WORK REQUEST: In the listing below, please print the line that contains "(PySem.Set.ofList ns) s" and every line that follows it, exactly.

(RECORDS TO PROCESS Opens)

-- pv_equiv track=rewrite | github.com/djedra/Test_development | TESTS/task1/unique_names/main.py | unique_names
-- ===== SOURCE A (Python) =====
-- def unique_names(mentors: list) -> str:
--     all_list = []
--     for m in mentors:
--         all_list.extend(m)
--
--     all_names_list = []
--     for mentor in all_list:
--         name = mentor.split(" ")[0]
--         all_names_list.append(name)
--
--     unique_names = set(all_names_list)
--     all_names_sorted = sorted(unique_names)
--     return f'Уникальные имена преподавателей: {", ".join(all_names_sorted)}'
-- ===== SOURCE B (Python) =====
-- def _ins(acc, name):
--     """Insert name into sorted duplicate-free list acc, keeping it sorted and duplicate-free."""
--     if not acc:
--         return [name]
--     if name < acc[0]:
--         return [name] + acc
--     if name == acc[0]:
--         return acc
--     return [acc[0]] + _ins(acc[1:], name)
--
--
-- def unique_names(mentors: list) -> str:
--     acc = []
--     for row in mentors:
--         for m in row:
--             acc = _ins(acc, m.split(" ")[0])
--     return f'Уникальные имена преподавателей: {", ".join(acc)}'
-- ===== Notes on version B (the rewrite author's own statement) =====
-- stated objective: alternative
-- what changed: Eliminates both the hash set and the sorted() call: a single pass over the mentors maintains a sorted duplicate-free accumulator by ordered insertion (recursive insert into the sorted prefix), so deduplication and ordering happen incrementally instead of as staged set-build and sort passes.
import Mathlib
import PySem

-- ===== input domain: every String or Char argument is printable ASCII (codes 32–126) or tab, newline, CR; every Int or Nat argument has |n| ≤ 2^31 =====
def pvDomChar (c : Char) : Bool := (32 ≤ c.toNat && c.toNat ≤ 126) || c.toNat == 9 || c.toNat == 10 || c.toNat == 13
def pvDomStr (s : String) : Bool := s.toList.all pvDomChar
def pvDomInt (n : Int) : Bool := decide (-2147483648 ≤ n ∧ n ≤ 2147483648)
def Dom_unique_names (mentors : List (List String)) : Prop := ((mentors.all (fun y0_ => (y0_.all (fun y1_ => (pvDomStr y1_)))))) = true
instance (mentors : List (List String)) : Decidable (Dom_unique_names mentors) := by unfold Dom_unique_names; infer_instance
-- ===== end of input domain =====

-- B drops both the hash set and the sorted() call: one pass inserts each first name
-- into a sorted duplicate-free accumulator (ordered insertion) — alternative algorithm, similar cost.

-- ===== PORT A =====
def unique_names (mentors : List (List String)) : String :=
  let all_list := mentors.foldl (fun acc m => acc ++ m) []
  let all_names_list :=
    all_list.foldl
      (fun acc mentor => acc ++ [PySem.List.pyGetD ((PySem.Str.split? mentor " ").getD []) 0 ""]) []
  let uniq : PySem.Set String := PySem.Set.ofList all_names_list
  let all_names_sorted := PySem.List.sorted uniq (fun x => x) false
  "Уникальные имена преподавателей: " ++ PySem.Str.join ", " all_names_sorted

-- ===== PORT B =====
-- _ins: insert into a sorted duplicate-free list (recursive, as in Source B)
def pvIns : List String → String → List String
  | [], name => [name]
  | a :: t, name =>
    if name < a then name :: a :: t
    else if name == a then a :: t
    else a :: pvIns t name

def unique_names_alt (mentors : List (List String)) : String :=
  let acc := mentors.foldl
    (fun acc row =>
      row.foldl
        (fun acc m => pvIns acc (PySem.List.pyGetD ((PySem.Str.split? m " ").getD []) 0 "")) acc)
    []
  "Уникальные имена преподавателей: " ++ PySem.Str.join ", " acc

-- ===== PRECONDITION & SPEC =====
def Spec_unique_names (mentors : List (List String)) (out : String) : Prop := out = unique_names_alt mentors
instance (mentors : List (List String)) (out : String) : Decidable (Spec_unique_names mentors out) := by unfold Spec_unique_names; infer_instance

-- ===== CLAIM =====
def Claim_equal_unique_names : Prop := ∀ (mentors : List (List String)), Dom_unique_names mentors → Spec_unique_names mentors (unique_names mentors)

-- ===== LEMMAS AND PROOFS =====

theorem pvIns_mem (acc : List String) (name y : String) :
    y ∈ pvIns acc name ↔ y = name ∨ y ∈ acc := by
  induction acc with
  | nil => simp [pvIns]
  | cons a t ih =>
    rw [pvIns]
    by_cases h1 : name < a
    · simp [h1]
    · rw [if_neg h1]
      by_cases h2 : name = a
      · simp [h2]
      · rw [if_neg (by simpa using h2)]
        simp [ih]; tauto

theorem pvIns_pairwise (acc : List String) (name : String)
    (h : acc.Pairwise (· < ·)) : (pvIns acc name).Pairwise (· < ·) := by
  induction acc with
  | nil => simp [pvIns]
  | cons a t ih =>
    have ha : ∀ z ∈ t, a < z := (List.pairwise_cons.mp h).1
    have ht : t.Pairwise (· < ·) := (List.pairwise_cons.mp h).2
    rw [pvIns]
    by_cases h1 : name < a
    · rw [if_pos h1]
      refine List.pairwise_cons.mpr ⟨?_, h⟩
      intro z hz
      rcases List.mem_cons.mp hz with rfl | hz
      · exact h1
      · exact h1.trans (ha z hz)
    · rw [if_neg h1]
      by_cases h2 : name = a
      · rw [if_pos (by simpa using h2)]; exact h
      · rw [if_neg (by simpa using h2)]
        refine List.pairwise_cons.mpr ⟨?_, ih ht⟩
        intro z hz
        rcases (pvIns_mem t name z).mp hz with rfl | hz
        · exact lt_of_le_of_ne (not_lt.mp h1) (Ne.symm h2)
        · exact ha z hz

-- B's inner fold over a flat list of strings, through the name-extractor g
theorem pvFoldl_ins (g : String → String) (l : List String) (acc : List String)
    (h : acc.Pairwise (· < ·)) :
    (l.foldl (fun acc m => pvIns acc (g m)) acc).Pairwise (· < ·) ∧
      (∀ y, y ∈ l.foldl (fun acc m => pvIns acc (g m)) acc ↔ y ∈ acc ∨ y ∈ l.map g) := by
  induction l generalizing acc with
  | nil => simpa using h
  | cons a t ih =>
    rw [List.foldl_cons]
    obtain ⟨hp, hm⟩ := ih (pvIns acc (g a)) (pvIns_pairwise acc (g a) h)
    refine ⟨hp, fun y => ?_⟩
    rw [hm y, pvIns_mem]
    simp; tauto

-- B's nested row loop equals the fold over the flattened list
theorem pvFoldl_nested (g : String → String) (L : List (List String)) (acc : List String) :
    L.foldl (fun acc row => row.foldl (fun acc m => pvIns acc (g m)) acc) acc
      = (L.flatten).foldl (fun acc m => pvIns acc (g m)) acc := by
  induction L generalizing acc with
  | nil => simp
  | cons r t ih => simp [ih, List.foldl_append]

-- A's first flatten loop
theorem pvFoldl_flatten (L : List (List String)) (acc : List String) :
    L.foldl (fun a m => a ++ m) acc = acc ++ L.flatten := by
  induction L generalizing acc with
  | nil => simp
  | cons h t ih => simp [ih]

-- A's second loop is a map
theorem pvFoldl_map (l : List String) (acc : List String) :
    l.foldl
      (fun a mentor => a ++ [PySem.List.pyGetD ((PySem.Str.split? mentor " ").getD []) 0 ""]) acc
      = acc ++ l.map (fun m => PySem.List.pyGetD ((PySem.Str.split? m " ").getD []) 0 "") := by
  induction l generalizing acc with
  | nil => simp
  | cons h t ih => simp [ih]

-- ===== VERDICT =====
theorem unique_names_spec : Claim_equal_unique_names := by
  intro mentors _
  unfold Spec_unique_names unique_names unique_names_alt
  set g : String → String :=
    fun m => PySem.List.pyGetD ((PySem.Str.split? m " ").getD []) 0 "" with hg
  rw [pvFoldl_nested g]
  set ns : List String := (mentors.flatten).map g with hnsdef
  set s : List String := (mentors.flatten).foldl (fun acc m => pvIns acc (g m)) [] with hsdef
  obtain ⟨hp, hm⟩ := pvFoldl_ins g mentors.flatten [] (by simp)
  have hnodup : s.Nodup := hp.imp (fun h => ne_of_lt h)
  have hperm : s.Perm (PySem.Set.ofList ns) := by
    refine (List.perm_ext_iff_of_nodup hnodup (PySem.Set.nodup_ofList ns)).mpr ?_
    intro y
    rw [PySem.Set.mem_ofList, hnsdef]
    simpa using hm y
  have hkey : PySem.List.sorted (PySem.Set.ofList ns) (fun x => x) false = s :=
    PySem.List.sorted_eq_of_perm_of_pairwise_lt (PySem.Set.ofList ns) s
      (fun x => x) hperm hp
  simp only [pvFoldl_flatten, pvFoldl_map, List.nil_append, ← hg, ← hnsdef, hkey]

(RECORDS TO PROCESS Closes)

EXERCISE RESULT:
    PySem.List.sorted_eq_of_perm_of_pairwise_lt (PySem.Set.ofList ns) s
      (fun x => x) hperm hp
  simp only [pvFoldl_flatten, pvFoldl_map, List.nil_append, ← hg, ← hnsdef, hkey]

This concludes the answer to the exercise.